• [What is required]:
Within the entries below, find the portion that opens with the line containing "j _ h; omega" and closes with the line containing "m = false →". Retype that portion exactly and only.

• [Input for this task]:
☆ ☆ ☆ ☆ ☆ ☆ ☆

-- pv_equiv track=rewrite | github.com/yifan1207/PT-IT-Model-Differences | src/poc/cross_model/tuned_lens.py | _commitment_from_top1_qualified
-- ===== SOURCE A (Python) =====
-- def _commitment_from_top1_qualified(
--     top1_by_layer: list[int],
--     rank_of_final_by_layer: list[int],
--     top_k: int,
-- ) -> int:
--     """Top-1 commitment with qualification: final token stays in top-K subsequently.
--
--     Earliest layer where top-1 matches final AND in all subsequent layers
--     the final token's rank is <= top_k (i.e. within top-K logits).
--     """
--     n = len(top1_by_layer)
--     final_top1 = top1_by_layer[-1]
--     for i in range(n):
--         if top1_by_layer[i] != final_top1:
--             continue
--         # Check: top1 matches AND final token stays in top-K for all subsequent
--         qualified = True
--         for j in range(i, n):
--             if top1_by_layer[j] != final_top1:
--                 qualified = False
--                 break
--             if rank_of_final_by_layer[j] > top_k:
--                 qualified = False
--                 break
--         if qualified:
--             return i
--     return n - 1
-- ===== SOURCE B (Python) =====
-- def _commitment_from_top1_qualified(
--     top1_by_layer: list[int],
--     rank_of_final_by_layer: list[int],
--     top_k: int,
-- ) -> int:
--     """Single backward pass: find the start of the longest suffix on which the
--     top-1 token equals the final token and the final token's rank is <= top_k."""
--     n = len(top1_by_layer)
--     final_top1 = top1_by_layer[-1]
--     i = n
--     for j in range(n - 1, -1, -1):
--         if top1_by_layer[j] == final_top1 and rank_of_final_by_layer[j] <= top_k:
--             i = j
--         else:
--             break
--     return i if i < n else n - 1
-- ===== Notes on version B (the rewrite author's own statement) =====
-- stated objective: alternative
-- what changed: Replaced the forward scan that re-checks the whole suffix for each candidate layer with a single backward pass that finds the start of the longest all-qualified suffix.
import Mathlib
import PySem

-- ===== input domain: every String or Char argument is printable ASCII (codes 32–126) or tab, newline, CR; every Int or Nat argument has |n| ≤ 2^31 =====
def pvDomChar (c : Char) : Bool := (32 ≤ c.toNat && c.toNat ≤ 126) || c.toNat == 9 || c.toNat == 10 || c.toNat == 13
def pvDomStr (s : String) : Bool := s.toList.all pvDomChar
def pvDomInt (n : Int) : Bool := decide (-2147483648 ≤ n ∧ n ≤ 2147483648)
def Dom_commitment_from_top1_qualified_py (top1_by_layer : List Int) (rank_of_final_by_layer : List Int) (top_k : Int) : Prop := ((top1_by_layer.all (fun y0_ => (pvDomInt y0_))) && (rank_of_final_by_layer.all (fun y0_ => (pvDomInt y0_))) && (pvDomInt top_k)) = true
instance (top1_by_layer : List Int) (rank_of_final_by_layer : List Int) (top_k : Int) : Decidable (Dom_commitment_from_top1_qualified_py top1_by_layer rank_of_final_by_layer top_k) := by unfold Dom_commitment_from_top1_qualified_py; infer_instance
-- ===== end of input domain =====

-- B replaces A's forward scan with per-layer suffix re-checks by a single backward pass
-- that finds the start of the longest all-qualified suffix (objective: alternative).

-- ===== PORT A =====
-- inner 'for j in range(i, n)' loop of A: fuel = n - j
def pvAInner (top1 rank : List Int) (f k : Int) : Nat → Nat → Bool
  | _, 0 => true
  | j, fuel+1 =>
    if PySem.List.pyGetD top1 (j : Int) 0 ≠ f then false
    else if PySem.List.pyGetD rank (j : Int) 0 > k then false
    else pvAInner top1 rank f k (j+1) fuel

-- outer 'for i in range(n)' loop of A: fuel = n - i; fallthrough returns n - 1
def pvAOuter (top1 rank : List Int) (f k : Int) (n : Nat) : Nat → Nat → Int
  | _, 0 => (n : Int) - 1
  | i, fuel+1 =>
    if PySem.List.pyGetD top1 (i : Int) 0 ≠ f then pvAOuter top1 rank f k n (i+1) fuel
    else if pvAInner top1 rank f k i (n - i) then (i : Int)
    else pvAOuter top1 rank f k n (i+1) fuel

def commitment_from_top1_qualified_py (top1_by_layer : List Int) (rank_of_final_by_layer : List Int) (top_k : Int) : Int :=
  let n := top1_by_layer.length
  let final_top1 := PySem.List.pyGetD top1_by_layer (-1) 0
  pvAOuter top1_by_layer rank_of_final_by_layer final_top1 top_k n 0 n

-- ===== PORT B =====
-- B's backward 'for j in range(n-1, -1, -1)' loop: first argument is j+1 (0 = loop done);
-- i is the best start found so far; break on the first unqualified layer
def pvBLoop (top1 rank : List Int) (f k : Int) : Nat → Nat → Nat
  | 0, i => i
  | j+1, i =>
    if PySem.List.pyGetD top1 (j : Int) 0 = f ∧ PySem.List.pyGetD rank (j : Int) 0 ≤ k
    then pvBLoop top1 rank f k j j
    else i

def commitment_from_top1_qualified_py_alt (top1_by_layer : List Int) (rank_of_final_by_layer : List Int) (top_k : Int) : Int :=
  let n := top1_by_layer.length
  let final_top1 := PySem.List.pyGetD top1_by_layer (-1) 0
  let i := pvBLoop top1_by_layer rank_of_final_by_layer final_top1 top_k n n
  if (i : Int) < (n : Int) then (i : Int) else (n : Int) - 1

-- ===== PRECONDITION & SPEC =====
-- Pre_ excludes exactly the inputs on which Python A raises (IndexError): the empty
-- top1 list (top1_by_layer[-1]) and rank lists shorter than top1 (rank[n-1] is always read before returning).
def Pre_commitment_from_top1_qualified_py (top1_by_layer : List Int) (rank_of_final_by_layer : List Int) (top_k : Int) : Prop :=
  top1_by_layer ≠ [] ∧ top1_by_layer.length ≤ rank_of_final_by_layer.length
instance (top1_by_layer : List Int) (rank_of_final_by_layer : List Int) (top_k : Int) : Decidable (Pre_commitment_from_top1_qualified_py top1_by_layer rank_of_final_by_layer top_k) := by unfold Pre_commitment_from_top1_qualified_py; infer_instance

def pvWitness_commitment_from_top1_qualified_py : List Int × List Int × Int := ([2, 1, 1], [3, 1, 1], 2)

def Spec_commitment_from_top1_qualified_py (top1_by_layer : List Int) (rank_of_final_by_layer : List Int) (top_k : Int) (out : Int) : Prop := out = commitment_from_top1_qualified_py_alt top1_by_layer rank_of_final_by_layer top_k
instance (top1_by_layer : List Int) (rank_of_final_by_layer : List Int) (top_k : Int) (out : Int) : Decidable (Spec_commitment_from_top1_qualified_py top1_by_layer rank_of_final_by_layer top_k out) := by unfold Spec_commitment_from_top1_qualified_py; infer_instance

-- ===== CLAIM (what is proved, stated in full; the proofs are below) =====
def Claim_equal_commitment_from_top1_qualified_py : Prop := ∀ (top1_by_layer : List Int) (rank_of_final_by_layer : List Int) (top_k : Int), Dom_commitment_from_top1_qualified_py top1_by_layer rank_of_final_by_layer top_k → Pre_commitment_from_top1_qualified_py top1_by_layer rank_of_final_by_layer top_k → Spec_commitment_from_top1_qualified_py top1_by_layer rank_of_final_by_layer top_k (commitment_from_top1_qualified_py top1_by_layer rank_of_final_by_layer top_k)

-- ===== LEMMAS AND PROOFS =====

-- 'layer j is qualified': top-1 equals the final token and the final token's rank is within top_k
def pvq (top1 rank : List Int) (f k : Int) (j : Nat) : Bool :=
  decide (PySem.List.pyGetD top1 (j : Int) 0 = f ∧ PySem.List.pyGetD rank (j : Int) 0 ≤ k)

-- length of the maximal all-qualified run of indices ending just below n
def pvTrail (top1 rank : List Int) (f k : Int) : Nat → Nat
  | 0 => 0
  | j+1 => if pvq top1 rank f k j then pvTrail top1 rank f k j + 1 else 0

theorem pvTrail_le (top1 rank : List Int) (f k : Int) (n : Nat) :
    pvTrail top1 rank f k n ≤ n := by
  induction n with
  | zero => simp [pvTrail]
  | succ m ih =>
    simp only [pvTrail]
    split <;> omega

theorem pvTrail_q (top1 rank : List Int) (f k : Int) (n : Nat) :
    ∀ j, n - pvTrail top1 rank f k n ≤ j → j < n → pvq top1 rank f k j = true := by
  induction n with
  | zero => intro j _ h; omega
  | succ m ih =>
    intro j hge hlt
    simp only [pvTrail] at hge
    by_cases hq : pvq top1 rank f k m = true
    · rw [if_pos hq] at hge
      rcases Nat.lt_succ_iff_lt_or_eq.mp hlt with h | h
      · exact ih j (by have := pvTrail_le top1 rank f k m; omega) h
      · rw [h]; exact hq
    · rw [if_neg hq] at hge; omega

theorem pvTrail_stop (top1 rank : List Int) (f k : Int) (n : Nat)
    (h : pvTrail top1 rank f k n < n) :
    pvq top1 rank f k (n - pvTrail top1 rank f k n - 1) = false := by
  induction n with
  | zero => omega
  | succ m ih =>
    simp only [pvTrail] at h ⊢
    by_cases hq : pvq top1 rank f k m = true
    · rw [if_pos hq] at h ⊢
      have heq : m + 1 - (pvTrail top1 rank f k m + 1) - 1 = m - pvTrail top1 rank f k m - 1 := by omega
      rw [heq]
      exact ih (by omega)
    · rw [if_neg hq]
      simpa using hq

theorem pvBLoop_eq (top1 rank : List Int) (f k : Int) :
    ∀ jp, pvBLoop top1 rank f k jp jp = jp - pvTrail top1 rank f k jp := by
  intro jp
  induction jp with
  | zero => simp [pvBLoop, pvTrail]
  | succ j ih =>
    simp only [pvBLoop, pvTrail]
    by_cases hq : pvq top1 rank f k j = true
    · rw [if_pos (by simpa [pvq] using hq), if_pos hq, ih]
      omega
    · rw [if_neg (by simpa [pvq] using hq), if_neg hq]
      omega

theorem pvAInner_true (top1 rank : List Int) (f k : Int) :
    ∀ fuel j, (∀ m, j ≤ m → m < j + fuel → pvq top1 rank f k m = true) →
    pvAInner top1 rank f k j fuel = true := by
  intro fuel
  induction fuel with
  | zero => intro j _; simp [pvAInner]
  | succ fl ih =>
    intro j h
    have hj : pvq top1 rank f k j = true := h j (le_refl j) (by omega)
    simp only [pvq, decide_eq_true_eq] at hj
    simp only [pvAInner]
    rw [if_neg (by simp [hj.1]), if_neg (by omega)]
    exact ih (j+1) (fun m hm1 hm2 => h m (by omega) (by omega))

theorem pvAInner_false (top1 rank : List Int) (f k : Int) :
    ∀ fuel j m, j ≤ m → m < j + fuel → pvq top1 rank f k m = false →
    pvAInner top1 rank f k j fuel = false := by
  intro fuel
  induction fuel with
  | zero => intro j m _ _ _; omega
  | succ fl ih =>
    intro j m hjm hlt hm
    simp only [pvAInner]
    by_cases hq : pvq top1 rank f k j = true
    · have hne : j ≠ m := by intro h; rw [h] at hq; rw [hq] at hm; exact Bool.noConfusion hm
      simp only [pvq, decide_eq_true_eq] at hq
      rw [if_neg (by simp [hq.1]), if_neg (by omega)]
      exact ih (j+1) m (by omega) (by omega) hm
    · simp only [pvq, decide_eq_true_eq, not_and_or] at hq
      rcases hq with h1 | h2
      · rw [if_pos h1]
      · by_cases h1 : PySem.List.pyGetD top1 (j : Int) 0 = f
        · rw [if_neg (by simp [h1]), if_pos (by omega)]
        · rw [if_pos h1]

theorem pvAOuter_eq (top1 rank : List Int) (f k : Int) (n : Nat) :
    ∀ fuel i, i + fuel = n → i ≤ n - pvTrail top1 rank f k n →
    pvAOuter top1 rank f k n i fuel =
      (if pvTrail top1 rank f k n = 0 then (n : Int) - 1
       else ((n - pvTrail top1 rank f k n : Nat) : Int)) := by
  intro fuel
  induction fuel with
  | zero =>
    intro i hi hle
    have ht := pvTrail_le top1 rank f k n
    have h0 : pvTrail top1 rank f k n = 0 := by omega
    rw [if_pos h0]
    rfl
  | succ fl ih =>
    intro i hi hle
    have ht := pvTrail_le top1 rank f k n
    by_cases hcase : i = n - pvTrail top1 rank f k n
    · -- at the start of the qualified suffix: i qualifies and the whole suffix does
      have htpos : pvTrail top1 rank f k n ≠ 0 := by omega
      have hq : pvq top1 rank f k i = true :=
        pvTrail_q top1 rank f k n i (by omega) (by omega)
      simp only [pvq, decide_eq_true_eq] at hq
      have hinner : pvAInner top1 rank f k i (n - i) = true :=
        pvAInner_true top1 rank f k (n - i) i
          (fun m hm1 hm2 => pvTrail_q top1 rank f k n m (by omega) (by omega))
      simp only [pvAOuter]
      rw [if_neg (by simp [hq.1]), if_pos hinner, if_neg htpos, hcase]
    · -- strictly before the suffix: layer n - trail - 1 disqualifies every candidate here
      have hlt : i < n - pvTrail top1 rank f k n := by omega
      have hstop : pvq top1 rank f k (n - pvTrail top1 rank f k n - 1) = false :=
        pvTrail_stop top1 rank f k n (by omega)
      have hrec := ih (i+1) (by omega) (by omega)
      simp only [pvAOuter]
      by_cases h1 : PySem.List.pyGetD top1 (i : Int) 0 ≠ f
      · rw [if_pos h1]; exact hrec
      · rw [if_neg h1]
        have hinner : pvAInner top1 rank f k i (n - i) = false :=
          pvAInner_false top1 rank f k (n - i) i (n - pvTrail top1 rank f k n - 1)
            (by omega) (by omega) hstop
        rw [hinner]
        simpa using hrec

-- ===== VERDICT (by name: the statement is the Claim_ definition above) =====
theorem commitment_from_top1_qualified_py_spec : Claim_equal_commitment_from_top1_qualified_py := by
  intro top1 rank k _ _
  unfold Spec_commitment_from_top1_qualified_py
  show commitment_from_top1_qualified_py top1 rank k = _
  simp only [commitment_from_top1_qualified_py, commitment_from_top1_qualified_py_alt]
  set n := top1.length with hn
  set f := PySem.List.pyGetD top1 (-1) 0 with hf
  have ht := pvTrail_le top1 rank f k n
  rw [pvAOuter_eq top1 rank f k n n 0 (by omega) (by omega)]
  rw [pvBLoop_eq top1 rank f k n]
  by_cases h0 : pvTrail top1 rank f k n = 0
  · simp [h0]
  · rw [if_neg h0, if_pos (by exact_mod_cast Nat.sub_lt (by omega) (by omega))]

☆ ☆ ☆ ☆ ☆ ☆ ☆

• [Answer area]:
  | zero => intro j _ h; omega
  | succ m ih =>
    intro j hge hlt
    simp only [pvTrail] at hge
    by_cases hq : pvq top1 rank f k m = true
    · rw [if_pos hq] at hge
      rcases Nat.lt_succ_iff_lt_or_eq.mp hlt with h | h
      · exact ih j (by have := pvTrail_le top1 rank f k m; omega) h
      · rw [h]; exact hq
    · rw [if_neg hq] at hge; omega

theorem pvTrail_stop (top1 rank : List Int) (f k : Int) (n : Nat)
    (h : pvTrail top1 rank f k n < n) :
    pvq top1 rank f k (n - pvTrail top1 rank f k n - 1) = false := by
  induction n with
  | zero => omega
  | succ m ih =>
    simp only [pvTrail] at h ⊢
    by_cases hq : pvq top1 rank f k m = true
    · rw [if_pos hq] at h ⊢
      have heq : m + 1 - (pvTrail top1 rank f k m + 1) - 1 = m - pvTrail top1 rank f k m - 1 := by omega
      rw [heq]
      exact ih (by omega)
    · rw [if_neg hq]
      simpa using hq

theorem pvBLoop_eq (top1 rank : List Int) (f k : Int) :
    ∀ jp, pvBLoop top1 rank f k jp jp = jp - pvTrail top1 rank f k jp := by
  intro jp
  induction jp with
  | zero => simp [pvBLoop, pvTrail]
  | succ j ih =>
    simp only [pvBLoop, pvTrail]
    by_cases hq : pvq top1 rank f k j = true
    · rw [if_pos (by simpa [pvq] using hq), if_pos hq, ih]
      omega
    · rw [if_neg (by simpa [pvq] using hq), if_neg hq]
      omega

theorem pvAInner_true (top1 rank : List Int) (f k : Int) :
    ∀ fuel j, (∀ m, j ≤ m → m < j + fuel → pvq top1 rank f k m = true) →
    pvAInner top1 rank f k j fuel = true := by
  intro fuel
  induction fuel with
  | zero => intro j _; simp [pvAInner]
  | succ fl ih =>
    intro j h
    have hj : pvq top1 rank f k j = true := h j (le_refl j) (by omega)
    simp only [pvq, decide_eq_true_eq] at hj
    simp only [pvAInner]
    rw [if_neg (by simp [hj.1]), if_neg (by omega)]
    exact ih (j+1) (fun m hm1 hm2 => h m (by omega) (by omega))

theorem pvAInner_false (top1 rank : List Int) (f k : Int) :
    ∀ fuel j m, j ≤ m → m < j + fuel → pvq top1 rank f k m = false →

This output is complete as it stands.